### PROBLEM STATEMENT
Once you find the line with "theorem isogram_matcher_spec : Claim_equal_isogram_matcher" in the data that follows, repeat it and every line after it exactly, through the line with "by_cases h2 : i = j <;> simp [h2] <;>".

***** SUPPLIED RECORDS *****

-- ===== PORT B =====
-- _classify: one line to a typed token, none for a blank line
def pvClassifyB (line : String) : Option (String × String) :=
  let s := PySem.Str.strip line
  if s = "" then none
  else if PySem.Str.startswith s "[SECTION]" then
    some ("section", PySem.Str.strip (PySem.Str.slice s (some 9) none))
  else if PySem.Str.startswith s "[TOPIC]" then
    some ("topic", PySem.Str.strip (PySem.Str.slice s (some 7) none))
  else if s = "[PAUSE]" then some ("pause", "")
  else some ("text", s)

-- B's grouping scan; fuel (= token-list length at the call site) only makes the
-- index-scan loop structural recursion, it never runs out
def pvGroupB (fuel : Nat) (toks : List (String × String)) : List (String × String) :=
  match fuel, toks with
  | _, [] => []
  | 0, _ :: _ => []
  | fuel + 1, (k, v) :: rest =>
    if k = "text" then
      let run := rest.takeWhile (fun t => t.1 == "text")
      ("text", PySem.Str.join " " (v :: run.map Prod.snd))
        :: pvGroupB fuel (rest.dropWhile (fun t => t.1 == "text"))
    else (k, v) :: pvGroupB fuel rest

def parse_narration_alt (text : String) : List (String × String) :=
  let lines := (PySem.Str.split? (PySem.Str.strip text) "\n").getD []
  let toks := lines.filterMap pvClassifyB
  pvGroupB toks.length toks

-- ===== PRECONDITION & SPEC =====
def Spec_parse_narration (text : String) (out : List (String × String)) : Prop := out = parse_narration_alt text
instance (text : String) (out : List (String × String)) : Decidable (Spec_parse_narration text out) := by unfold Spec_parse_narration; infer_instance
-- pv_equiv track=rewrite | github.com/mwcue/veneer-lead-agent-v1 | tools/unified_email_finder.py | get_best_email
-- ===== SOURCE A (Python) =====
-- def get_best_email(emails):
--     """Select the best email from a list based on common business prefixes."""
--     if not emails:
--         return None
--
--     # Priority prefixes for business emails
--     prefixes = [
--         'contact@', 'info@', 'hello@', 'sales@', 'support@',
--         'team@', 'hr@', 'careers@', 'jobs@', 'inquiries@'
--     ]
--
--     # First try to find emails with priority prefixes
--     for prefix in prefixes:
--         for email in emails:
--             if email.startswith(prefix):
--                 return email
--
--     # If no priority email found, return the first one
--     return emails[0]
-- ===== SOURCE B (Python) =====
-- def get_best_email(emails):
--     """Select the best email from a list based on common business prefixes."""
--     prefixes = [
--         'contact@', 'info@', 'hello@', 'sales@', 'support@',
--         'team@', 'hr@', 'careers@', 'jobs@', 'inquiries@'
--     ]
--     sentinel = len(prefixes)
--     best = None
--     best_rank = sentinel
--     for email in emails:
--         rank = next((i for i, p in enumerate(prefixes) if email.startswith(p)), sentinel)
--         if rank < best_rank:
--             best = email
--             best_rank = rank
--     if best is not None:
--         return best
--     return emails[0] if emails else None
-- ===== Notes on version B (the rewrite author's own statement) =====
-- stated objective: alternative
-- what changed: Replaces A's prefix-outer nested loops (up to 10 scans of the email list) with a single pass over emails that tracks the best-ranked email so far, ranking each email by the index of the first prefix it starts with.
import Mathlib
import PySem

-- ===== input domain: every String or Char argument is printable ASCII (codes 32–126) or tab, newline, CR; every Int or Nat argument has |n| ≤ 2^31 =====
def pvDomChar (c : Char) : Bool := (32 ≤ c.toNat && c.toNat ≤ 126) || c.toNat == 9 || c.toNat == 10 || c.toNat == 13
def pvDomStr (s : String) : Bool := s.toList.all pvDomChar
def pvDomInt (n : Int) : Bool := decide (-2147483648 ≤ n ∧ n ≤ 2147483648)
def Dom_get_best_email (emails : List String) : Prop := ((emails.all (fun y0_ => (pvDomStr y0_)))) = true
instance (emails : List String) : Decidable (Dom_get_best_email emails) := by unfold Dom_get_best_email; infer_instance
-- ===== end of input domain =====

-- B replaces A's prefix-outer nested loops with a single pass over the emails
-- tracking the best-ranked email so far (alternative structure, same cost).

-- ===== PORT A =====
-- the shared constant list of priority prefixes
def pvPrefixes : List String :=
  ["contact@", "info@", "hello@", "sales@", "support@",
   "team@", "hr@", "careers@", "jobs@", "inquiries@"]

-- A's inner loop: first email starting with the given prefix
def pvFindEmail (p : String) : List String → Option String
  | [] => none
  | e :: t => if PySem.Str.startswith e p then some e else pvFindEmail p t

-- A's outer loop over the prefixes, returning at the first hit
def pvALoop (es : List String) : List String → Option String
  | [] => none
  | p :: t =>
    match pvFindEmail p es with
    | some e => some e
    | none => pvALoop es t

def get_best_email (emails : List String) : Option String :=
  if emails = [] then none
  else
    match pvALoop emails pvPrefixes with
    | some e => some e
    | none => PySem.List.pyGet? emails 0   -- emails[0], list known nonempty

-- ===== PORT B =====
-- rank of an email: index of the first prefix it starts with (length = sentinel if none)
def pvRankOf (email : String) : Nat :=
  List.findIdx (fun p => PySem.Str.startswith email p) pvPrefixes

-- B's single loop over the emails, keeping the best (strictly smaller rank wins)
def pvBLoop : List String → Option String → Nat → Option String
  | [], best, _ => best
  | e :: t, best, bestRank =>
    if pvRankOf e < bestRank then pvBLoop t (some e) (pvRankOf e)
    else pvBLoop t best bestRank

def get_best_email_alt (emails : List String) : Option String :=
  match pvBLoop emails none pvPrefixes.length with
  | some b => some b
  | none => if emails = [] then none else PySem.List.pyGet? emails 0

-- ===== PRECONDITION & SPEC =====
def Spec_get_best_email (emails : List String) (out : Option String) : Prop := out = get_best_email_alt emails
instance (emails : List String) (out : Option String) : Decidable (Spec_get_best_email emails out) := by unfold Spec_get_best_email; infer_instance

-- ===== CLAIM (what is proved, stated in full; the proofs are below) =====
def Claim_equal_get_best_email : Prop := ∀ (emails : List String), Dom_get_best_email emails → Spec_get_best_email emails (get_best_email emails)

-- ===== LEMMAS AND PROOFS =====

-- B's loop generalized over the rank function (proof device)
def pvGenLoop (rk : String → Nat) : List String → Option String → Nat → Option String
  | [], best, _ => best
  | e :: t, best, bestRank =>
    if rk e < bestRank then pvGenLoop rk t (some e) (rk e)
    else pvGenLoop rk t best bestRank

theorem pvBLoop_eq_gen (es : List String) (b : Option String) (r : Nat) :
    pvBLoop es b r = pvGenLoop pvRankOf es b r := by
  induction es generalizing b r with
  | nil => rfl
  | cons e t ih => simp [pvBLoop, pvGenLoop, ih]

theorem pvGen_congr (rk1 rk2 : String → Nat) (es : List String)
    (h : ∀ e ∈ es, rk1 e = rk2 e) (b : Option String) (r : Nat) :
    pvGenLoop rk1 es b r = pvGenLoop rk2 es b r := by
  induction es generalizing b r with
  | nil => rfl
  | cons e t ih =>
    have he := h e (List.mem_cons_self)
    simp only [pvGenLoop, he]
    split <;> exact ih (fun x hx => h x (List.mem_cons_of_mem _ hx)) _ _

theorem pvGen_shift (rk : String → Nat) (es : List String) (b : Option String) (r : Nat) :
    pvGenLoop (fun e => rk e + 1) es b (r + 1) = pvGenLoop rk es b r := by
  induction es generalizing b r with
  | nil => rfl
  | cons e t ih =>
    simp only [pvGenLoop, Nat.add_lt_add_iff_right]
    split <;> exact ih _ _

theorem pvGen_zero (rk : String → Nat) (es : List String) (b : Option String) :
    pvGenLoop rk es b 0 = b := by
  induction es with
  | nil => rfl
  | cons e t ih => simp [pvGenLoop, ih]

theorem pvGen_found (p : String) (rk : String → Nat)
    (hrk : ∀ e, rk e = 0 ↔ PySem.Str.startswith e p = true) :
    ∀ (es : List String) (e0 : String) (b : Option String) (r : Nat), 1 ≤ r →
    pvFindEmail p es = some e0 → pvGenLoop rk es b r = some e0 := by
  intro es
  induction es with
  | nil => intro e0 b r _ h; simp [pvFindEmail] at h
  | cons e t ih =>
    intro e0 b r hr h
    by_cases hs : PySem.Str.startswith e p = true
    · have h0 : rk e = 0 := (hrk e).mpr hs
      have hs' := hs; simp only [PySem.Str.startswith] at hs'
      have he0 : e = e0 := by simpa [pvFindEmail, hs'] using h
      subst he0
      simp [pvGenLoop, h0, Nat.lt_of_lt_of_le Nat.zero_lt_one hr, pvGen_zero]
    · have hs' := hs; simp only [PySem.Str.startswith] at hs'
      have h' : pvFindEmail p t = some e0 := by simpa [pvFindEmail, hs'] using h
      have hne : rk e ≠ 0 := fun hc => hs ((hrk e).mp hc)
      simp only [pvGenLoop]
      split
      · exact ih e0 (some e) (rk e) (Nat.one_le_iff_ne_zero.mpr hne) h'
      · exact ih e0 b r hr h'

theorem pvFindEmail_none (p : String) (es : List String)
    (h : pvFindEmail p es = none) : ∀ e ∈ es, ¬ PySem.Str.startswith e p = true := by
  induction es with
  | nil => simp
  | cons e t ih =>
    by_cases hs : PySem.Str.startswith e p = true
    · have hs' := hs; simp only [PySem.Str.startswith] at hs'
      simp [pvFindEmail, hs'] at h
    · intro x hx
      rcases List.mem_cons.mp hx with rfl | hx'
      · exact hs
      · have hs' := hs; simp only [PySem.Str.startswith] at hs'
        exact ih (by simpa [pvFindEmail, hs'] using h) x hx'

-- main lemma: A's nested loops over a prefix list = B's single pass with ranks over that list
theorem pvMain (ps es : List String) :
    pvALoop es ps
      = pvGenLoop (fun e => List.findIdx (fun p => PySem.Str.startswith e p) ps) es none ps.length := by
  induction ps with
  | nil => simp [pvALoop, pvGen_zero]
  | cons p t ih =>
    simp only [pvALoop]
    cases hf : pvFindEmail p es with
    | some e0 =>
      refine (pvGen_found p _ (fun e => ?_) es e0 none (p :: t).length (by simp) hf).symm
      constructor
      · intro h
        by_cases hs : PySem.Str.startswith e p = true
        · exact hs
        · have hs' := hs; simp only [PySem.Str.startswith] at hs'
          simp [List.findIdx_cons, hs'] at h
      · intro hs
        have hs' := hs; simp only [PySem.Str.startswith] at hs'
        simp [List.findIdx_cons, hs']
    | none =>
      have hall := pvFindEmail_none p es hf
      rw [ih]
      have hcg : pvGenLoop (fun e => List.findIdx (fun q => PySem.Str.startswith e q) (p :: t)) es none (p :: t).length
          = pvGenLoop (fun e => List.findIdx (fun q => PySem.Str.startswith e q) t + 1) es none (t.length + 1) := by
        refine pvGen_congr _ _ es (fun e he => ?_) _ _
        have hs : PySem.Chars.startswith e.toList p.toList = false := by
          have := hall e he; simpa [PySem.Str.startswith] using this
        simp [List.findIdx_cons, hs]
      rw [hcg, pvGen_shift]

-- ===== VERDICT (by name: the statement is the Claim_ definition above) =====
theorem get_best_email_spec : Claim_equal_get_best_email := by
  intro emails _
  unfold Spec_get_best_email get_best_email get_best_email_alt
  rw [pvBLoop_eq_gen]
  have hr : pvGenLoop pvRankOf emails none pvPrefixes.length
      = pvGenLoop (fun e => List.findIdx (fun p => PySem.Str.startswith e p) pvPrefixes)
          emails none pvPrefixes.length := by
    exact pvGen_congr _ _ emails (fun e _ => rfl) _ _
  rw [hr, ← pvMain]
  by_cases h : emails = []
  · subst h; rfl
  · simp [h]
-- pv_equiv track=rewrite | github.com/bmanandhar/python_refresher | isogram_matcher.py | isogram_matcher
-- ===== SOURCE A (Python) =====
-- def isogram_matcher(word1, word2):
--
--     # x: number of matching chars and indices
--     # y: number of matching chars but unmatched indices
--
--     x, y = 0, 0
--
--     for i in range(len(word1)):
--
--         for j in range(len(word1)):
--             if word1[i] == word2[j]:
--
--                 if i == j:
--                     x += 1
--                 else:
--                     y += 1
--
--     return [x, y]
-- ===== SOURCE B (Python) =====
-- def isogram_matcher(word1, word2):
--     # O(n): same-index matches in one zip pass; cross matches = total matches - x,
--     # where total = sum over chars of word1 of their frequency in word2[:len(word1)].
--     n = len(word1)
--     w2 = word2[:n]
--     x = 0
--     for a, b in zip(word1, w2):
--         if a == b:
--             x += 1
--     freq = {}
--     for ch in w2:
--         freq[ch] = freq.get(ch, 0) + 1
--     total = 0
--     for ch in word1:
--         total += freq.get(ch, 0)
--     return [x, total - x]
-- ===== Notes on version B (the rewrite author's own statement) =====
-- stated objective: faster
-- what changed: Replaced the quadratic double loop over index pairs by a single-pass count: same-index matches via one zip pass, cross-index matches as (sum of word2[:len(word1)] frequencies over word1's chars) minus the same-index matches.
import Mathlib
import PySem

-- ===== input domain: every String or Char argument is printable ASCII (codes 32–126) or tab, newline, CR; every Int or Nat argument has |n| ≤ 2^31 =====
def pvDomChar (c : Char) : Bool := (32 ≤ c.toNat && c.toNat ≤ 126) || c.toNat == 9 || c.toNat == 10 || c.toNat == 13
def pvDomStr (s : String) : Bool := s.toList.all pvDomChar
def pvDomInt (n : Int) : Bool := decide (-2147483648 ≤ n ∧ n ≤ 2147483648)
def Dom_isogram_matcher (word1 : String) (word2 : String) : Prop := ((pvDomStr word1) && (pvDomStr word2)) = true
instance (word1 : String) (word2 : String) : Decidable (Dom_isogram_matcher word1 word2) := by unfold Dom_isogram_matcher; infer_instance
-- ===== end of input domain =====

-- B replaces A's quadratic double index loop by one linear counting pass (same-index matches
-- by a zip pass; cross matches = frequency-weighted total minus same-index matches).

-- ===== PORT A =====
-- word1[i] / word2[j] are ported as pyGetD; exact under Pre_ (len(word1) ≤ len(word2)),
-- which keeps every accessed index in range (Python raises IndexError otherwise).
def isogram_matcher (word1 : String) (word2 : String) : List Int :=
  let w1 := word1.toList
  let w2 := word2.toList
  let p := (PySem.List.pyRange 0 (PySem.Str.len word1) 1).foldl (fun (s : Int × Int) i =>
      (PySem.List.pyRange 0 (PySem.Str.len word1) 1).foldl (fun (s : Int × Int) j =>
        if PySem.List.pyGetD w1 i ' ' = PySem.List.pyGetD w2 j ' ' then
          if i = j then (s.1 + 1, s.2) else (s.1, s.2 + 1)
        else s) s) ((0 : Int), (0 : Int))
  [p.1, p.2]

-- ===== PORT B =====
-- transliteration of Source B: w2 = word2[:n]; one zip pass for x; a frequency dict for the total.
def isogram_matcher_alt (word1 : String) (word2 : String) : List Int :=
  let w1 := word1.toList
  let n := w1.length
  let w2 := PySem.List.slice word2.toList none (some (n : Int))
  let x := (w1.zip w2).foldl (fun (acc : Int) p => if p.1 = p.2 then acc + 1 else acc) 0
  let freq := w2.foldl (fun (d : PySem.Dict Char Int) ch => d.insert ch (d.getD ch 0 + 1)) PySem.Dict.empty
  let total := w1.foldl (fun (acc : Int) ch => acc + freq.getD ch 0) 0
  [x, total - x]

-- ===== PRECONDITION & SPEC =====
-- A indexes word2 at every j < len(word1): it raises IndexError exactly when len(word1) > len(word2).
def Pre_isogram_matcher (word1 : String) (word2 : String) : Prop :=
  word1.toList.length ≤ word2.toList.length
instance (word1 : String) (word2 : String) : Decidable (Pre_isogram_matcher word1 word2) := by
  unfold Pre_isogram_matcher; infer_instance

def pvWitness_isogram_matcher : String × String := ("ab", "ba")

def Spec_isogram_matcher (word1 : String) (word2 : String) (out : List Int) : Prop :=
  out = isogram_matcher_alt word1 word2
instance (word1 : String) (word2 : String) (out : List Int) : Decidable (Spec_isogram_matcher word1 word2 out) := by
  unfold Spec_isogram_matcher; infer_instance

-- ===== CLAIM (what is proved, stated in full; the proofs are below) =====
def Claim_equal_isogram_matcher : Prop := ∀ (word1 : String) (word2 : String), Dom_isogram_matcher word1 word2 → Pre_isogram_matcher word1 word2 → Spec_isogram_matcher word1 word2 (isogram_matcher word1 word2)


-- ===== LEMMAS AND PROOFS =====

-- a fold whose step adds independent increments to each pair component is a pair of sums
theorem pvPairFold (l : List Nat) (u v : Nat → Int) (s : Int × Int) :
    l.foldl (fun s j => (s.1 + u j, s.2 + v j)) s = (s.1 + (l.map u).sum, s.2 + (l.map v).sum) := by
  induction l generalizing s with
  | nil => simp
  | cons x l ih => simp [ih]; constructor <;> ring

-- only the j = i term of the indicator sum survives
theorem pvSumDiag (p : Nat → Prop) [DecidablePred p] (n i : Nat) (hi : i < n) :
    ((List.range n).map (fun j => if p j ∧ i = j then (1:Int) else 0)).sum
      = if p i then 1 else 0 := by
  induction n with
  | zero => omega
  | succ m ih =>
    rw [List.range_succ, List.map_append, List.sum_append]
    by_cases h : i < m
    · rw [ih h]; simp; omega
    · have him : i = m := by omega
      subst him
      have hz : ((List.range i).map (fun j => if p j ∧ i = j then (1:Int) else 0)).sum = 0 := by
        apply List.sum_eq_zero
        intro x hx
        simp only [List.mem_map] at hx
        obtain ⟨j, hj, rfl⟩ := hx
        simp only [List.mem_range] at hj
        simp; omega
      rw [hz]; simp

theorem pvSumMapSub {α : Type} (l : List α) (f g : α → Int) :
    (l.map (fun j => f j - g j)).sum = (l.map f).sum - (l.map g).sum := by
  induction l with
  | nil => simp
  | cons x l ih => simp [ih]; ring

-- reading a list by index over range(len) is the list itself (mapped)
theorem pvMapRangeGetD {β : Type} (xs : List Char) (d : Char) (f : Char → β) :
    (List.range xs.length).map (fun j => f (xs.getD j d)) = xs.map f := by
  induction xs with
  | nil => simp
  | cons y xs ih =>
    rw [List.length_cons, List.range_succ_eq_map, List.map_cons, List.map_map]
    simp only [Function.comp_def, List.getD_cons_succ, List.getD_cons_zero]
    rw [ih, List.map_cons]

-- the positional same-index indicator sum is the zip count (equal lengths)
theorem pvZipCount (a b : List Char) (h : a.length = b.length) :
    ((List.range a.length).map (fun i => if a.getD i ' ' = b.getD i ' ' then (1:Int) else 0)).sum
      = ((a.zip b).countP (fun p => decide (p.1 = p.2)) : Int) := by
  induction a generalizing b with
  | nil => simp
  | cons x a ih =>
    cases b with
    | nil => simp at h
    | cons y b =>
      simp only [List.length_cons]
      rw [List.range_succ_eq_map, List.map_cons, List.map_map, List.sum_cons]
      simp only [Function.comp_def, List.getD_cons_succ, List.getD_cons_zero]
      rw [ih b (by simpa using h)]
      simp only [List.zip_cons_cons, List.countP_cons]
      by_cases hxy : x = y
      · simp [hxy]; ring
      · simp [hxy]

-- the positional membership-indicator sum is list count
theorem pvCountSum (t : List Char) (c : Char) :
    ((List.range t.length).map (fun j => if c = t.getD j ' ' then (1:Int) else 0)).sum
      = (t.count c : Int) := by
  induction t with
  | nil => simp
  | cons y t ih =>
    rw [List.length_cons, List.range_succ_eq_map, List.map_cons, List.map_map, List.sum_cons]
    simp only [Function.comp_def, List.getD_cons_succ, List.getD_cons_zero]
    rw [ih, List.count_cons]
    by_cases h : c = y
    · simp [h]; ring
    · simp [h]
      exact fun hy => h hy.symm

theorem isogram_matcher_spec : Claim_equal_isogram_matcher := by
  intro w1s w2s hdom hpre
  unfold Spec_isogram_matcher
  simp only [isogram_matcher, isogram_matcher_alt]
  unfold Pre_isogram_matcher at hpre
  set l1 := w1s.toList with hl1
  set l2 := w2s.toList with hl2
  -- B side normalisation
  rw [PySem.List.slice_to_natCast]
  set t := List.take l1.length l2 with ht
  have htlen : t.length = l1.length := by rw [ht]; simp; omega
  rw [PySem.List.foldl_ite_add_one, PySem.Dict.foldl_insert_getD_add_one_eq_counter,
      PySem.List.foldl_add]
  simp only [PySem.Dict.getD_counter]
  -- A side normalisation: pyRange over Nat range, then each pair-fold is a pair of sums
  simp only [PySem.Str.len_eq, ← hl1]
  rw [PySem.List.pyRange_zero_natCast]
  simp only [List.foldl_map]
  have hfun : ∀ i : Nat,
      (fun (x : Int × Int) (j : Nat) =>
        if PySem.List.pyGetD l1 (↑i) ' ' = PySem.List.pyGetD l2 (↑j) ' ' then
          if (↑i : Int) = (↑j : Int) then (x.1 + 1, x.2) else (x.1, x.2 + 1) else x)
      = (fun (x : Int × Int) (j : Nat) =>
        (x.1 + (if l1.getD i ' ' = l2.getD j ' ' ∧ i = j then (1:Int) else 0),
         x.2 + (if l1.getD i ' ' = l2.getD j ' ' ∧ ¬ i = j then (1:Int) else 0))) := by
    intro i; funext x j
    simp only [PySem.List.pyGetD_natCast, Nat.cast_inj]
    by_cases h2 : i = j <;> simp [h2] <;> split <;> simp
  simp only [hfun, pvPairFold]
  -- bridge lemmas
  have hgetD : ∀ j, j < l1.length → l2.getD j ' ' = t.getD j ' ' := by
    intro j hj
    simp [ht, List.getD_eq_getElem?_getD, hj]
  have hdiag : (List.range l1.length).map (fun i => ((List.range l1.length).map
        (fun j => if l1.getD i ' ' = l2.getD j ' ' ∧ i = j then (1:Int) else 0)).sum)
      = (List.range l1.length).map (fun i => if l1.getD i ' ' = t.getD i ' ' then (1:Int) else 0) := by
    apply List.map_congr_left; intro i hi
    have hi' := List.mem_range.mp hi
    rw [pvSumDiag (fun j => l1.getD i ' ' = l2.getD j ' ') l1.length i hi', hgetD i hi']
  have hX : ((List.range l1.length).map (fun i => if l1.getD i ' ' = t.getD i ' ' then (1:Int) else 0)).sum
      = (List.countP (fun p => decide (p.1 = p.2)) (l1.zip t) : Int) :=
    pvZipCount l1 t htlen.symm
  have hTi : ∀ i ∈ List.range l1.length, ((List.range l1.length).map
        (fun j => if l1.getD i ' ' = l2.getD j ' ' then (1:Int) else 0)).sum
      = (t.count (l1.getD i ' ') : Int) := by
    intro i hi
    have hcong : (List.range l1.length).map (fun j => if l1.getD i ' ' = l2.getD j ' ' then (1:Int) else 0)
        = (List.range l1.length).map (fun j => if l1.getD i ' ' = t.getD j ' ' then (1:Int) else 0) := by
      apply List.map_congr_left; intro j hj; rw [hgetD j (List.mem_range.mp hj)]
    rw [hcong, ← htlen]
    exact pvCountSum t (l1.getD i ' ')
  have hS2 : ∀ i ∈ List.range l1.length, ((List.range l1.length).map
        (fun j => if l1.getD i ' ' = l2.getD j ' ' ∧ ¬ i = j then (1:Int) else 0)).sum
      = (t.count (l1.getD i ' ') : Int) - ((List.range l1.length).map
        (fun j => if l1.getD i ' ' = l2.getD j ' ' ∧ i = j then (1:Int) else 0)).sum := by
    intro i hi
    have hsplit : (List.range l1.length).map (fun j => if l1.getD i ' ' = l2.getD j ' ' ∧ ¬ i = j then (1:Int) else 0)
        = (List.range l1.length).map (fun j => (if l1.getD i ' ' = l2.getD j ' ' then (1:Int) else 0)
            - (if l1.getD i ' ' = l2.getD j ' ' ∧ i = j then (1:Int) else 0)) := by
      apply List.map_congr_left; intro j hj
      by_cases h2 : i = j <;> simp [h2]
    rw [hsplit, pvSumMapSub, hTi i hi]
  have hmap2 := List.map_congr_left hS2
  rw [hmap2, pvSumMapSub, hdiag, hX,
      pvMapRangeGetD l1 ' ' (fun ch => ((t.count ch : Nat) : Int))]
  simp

*****

### TASK RESULT
theorem isogram_matcher_spec : Claim_equal_isogram_matcher := by
  intro w1s w2s hdom hpre
  unfold Spec_isogram_matcher
  simp only [isogram_matcher, isogram_matcher_alt]
  unfold Pre_isogram_matcher at hpre
  set l1 := w1s.toList with hl1
  set l2 := w2s.toList with hl2
  -- B side normalisation
  rw [PySem.List.slice_to_natCast]
  set t := List.take l1.length l2 with ht
  have htlen : t.length = l1.length := by rw [ht]; simp; omega
  rw [PySem.List.foldl_ite_add_one, PySem.Dict.foldl_insert_getD_add_one_eq_counter,
      PySem.List.foldl_add]
  simp only [PySem.Dict.getD_counter]
  -- A side normalisation: pyRange over Nat range, then each pair-fold is a pair of sums
  simp only [PySem.Str.len_eq, ← hl1]
  rw [PySem.List.pyRange_zero_natCast]
  simp only [List.foldl_map]
  have hfun : ∀ i : Nat,
      (fun (x : Int × Int) (j : Nat) =>
        if PySem.List.pyGetD l1 (↑i) ' ' = PySem.List.pyGetD l2 (↑j) ' ' then
          if (↑i : Int) = (↑j : Int) then (x.1 + 1, x.2) else (x.1, x.2 + 1) else x)
      = (fun (x : Int × Int) (j : Nat) =>
        (x.1 + (if l1.getD i ' ' = l2.getD j ' ' ∧ i = j then (1:Int) else 0),
         x.2 + (if l1.getD i ' ' = l2.getD j ' ' ∧ ¬ i = j then (1:Int) else 0))) := by
    intro i; funext x j
    simp only [PySem.List.pyGetD_natCast, Nat.cast_inj]
    by_cases h2 : i = j <;> simp [h2] <;> split <;> simp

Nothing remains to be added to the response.